Notice that we only need to consider the first, second, and fourth transformations.
Reflection
Whenever x^2 is multiplied by a negative number, we will start by reflecting the graph across the x-axis.
Note how each x-coordinate stays the same and how each y-coordinate changes its sign.
Stretch or Compression
We have a vertical stretch when x^2 is multiplied by a number whose absolute value is greater than one. If x^2 is multiplied by a number whose absolute value is less than one, a vertical compression will take place.

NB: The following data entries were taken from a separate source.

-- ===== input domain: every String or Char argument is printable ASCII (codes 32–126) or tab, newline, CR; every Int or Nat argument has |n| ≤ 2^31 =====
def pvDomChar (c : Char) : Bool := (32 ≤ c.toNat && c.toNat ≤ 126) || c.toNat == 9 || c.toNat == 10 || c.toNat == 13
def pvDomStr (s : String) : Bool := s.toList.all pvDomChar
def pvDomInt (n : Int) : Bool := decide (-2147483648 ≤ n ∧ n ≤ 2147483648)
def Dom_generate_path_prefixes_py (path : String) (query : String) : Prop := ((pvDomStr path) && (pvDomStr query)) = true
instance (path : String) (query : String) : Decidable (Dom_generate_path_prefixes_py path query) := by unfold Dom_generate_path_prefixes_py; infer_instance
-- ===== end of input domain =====

-- B replaces A's split-into-parts / re-join / dedup-and-break loop by a closed comprehension:
-- the slash-delimited proper prefixes are sliced out directly and the 6-cap is one truncation
-- (correct because those prefixes have pairwise distinct lengths, so the dedup guard is vacuous).

-- ===== PORT A =====
-- the for-loop over range(1, len(parts)) with its append / 'break' (break = early return)
def pyA_loop (path : List Char) (parts : List (List Char)) : List Int → List (List Char) → List (List Char)
  | [], prefixes => prefixes
  | i :: is, prefixes =>
    -- prefix = "/".join(parts[:i]) + "/"
    let pr := PySem.Chars.join ['/'] (PySem.List.slice parts none (some i)) ++ ['/']
    if pr ≠ path ∧ pr ∉ prefixes then
      if 6 ≤ (prefixes ++ [pr]).length then prefixes ++ [pr]
      else pyA_loop path parts is (prefixes ++ [pr])
    else pyA_loop path parts is prefixes

def generate_path_prefixes_py (path : String) (query : String) : List String :=
  let p := path.toList
  let q := query.toList
  let prefixes : List (List Char) := []
  let prefixes := if q ≠ [] then prefixes ++ [p ++ ['?'] ++ q] else prefixes  -- f"{path}?{query}"
  let prefixes := prefixes ++ [p]
  let parts := PySem.Chars.splitOn p ['/']                                    -- path.split("/")
  (pyA_loop p parts (PySem.List.pyRange 1 (parts.length : Int) 1) prefixes).map String.ofList

-- ===== PORT B =====
-- '[i for i in range(len(path)) if path[i] == "/" and i + 1 != len(path)]'
def pyB_slashes (p : List Char) : List Nat :=
  (List.range p.length).filter (fun i => decide (p[i]? = some '/' ∧ i + 1 ≠ p.length))

-- head + [path[:i+1] for i in slashes[:6-len(head)]]
def generate_path_prefixes_py_alt (path : String) (query : String) : List String :=
  let p := path.toList
  let q := query.toList
  let head := (if q ≠ [] then [p ++ ['?'] ++ q] else []) ++ [p]
  ((head ++ ((pyB_slashes p).take (6 - head.length)).map (fun i => p.take (i + 1))).map String.ofList)

-- ===== PRECONDITION & SPEC =====
def Spec_generate_path_prefixes_py (path : String) (query : String) (out : List String) : Prop := out = generate_path_prefixes_py_alt path query
instance (path : String) (query : String) (out : List String) : Decidable (Spec_generate_path_prefixes_py path query out) := by unfold Spec_generate_path_prefixes_py; infer_instance

-- ===== CLAIM (what is proved, stated in full; the proofs are below) =====
def Claim_equal_generate_path_prefixes_py : Prop := ∀ (path : String) (query : String), Dom_generate_path_prefixes_py path query → Spec_generate_path_prefixes_py path query (generate_path_prefixes_py path query)

-- ===== LEMMAS AND PROOFS =====

-- canonical recursive form of path.split("/")
def consHead (c : Char) : List (List Char) → List (List Char)
  | [] => [[c]]
  | h :: t => (c :: h) :: t

def mySplit : List Char → List (List Char)
  | [] => [[]]
  | c :: cs => if c = '/' then [] :: mySplit cs else consHead c (mySplit cs)

-- prefixes of s ending at each '/' of s, in order
def slashCands : List Char → List (List Char)
  | [] => []
  | c :: cs => if c = '/' then [c] :: (slashCands cs).map (c :: ·) else (slashCands cs).map (c :: ·)

-- common loop shape: cap checked BEFORE each candidate
def core (path : List Char) : List (List Char) → List (List Char) → List (List Char)
  | [], pfx => pfx
  | c :: cs, pfx =>
    if 6 ≤ pfx.length then pfx
    else if c ≠ path ∧ c ∉ pfx then core path cs (pfx ++ [c]) else core path cs pfx
-- ===== VERDICT (by name: the statement is the Claim_ definition above) =====
theorem compute_compatible_dims_mapping_spec : Claim_equal_compute_compatible_dims_mapping := by
  intro L _ hpre
  unfold Spec_compute_compatible_dims_mapping
  cases L with
  | nil => rfl
  | cons l0 rest =>
    have hpre' : ∀ l ∈ l0 :: rest, l.length = l0.length := by
      simpa [Pre_compute_compatible_dims_mapping] using hpre
    have hA : compute_compatible_dims_mapping (l0 :: rest)
        = (pvSeq ((pvZipStar (l0 :: rest)).map compute_compatible_dim_mapping_port)).map
            (fun vs => [] ++ vs) := by
      rw [show compute_compatible_dims_mapping (l0 :: rest)
          = (pvZipStar (l0 :: rest)).foldl
              (fun acc col =>
                match acc with
                | none => none
                | some r =>
                  match compute_compatible_dim_mapping_port col with
                  | none => none
                  | some v => some (r ++ [v]))
              (some []) from rfl, pvBuild_eq]
    rw [hA]
    have hB : compute_compatible_dims_mapping_alt (l0 :: rest)
        = (l0 :: rest).foldl (fun acc row => acc.bind (fun m => pvMerge2 m row))
            (some (List.replicate l0.length (-1))) := rfl
    rw [hB, pvRowFold _ _ (by
      intro r hrm; rw [List.length_replicate]; exact hpre' r hrm)]
    have hmaps : (pvZipStar (l0 :: rest)).map compute_compatible_dim_mapping_port
        = (List.range (List.replicate l0.length (-1 : Int)).length).map
            (fun i => ((l0 :: rest).map (fun l => l.getD i 0)).foldl pvStepA
              (some ((List.replicate l0.length (-1 : Int)).getD i 0))) := by
      simp only [pvZipStar, List.map_map, List.length_replicate]
      apply List.map_congr_left
      intro i hi
      have hi' : i < l0.length := List.mem_range.mp hi
      have hrep : (List.replicate l0.length (-1 : Int)).getD i 0 = -1 := by
        rw [List.getD_eq_getElem _ 0 (by simpa using hi'), List.getElem_replicate]
      rw [hrep]
      show compute_compatible_dim_mapping_port ((l0 :: rest).map (fun l => l.getD i 0)) = _
      rw [List.map_cons, pvHelper_eq]
    rw [hmaps]
    cases pvSeq _ <;> simp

If x^2 is being multiplied by a negative number, the above still applies but everything will be upside down. In the given exercise, notice that the given graph is stretched vertically. x^2 is multiplied by -2. Therefore, the previous graph will be vertically stretched by a factor of 2.
Vertical Translation
If an addition or subtraction is applied to the whole function, the graph will be vertically translated. In the case of addition, the graph will be translated up. In the case of subtraction, it will be moved downwards. In the given exercise, the graph is translated one unit up compared to the previous graph.
Final Graph
Let's now graph the given function and the parent function y=x^2 on the same coordinate grid.
Finally, let's summarize how to draw the graph of the given function when starting with the parent function, y=x^2.
Reflection across the x-axis
Vertical stretch by a scale factor of 2
Translation one unit up
Therefore the function we are looking for is y=-2x^2+1, and the correct answer is D.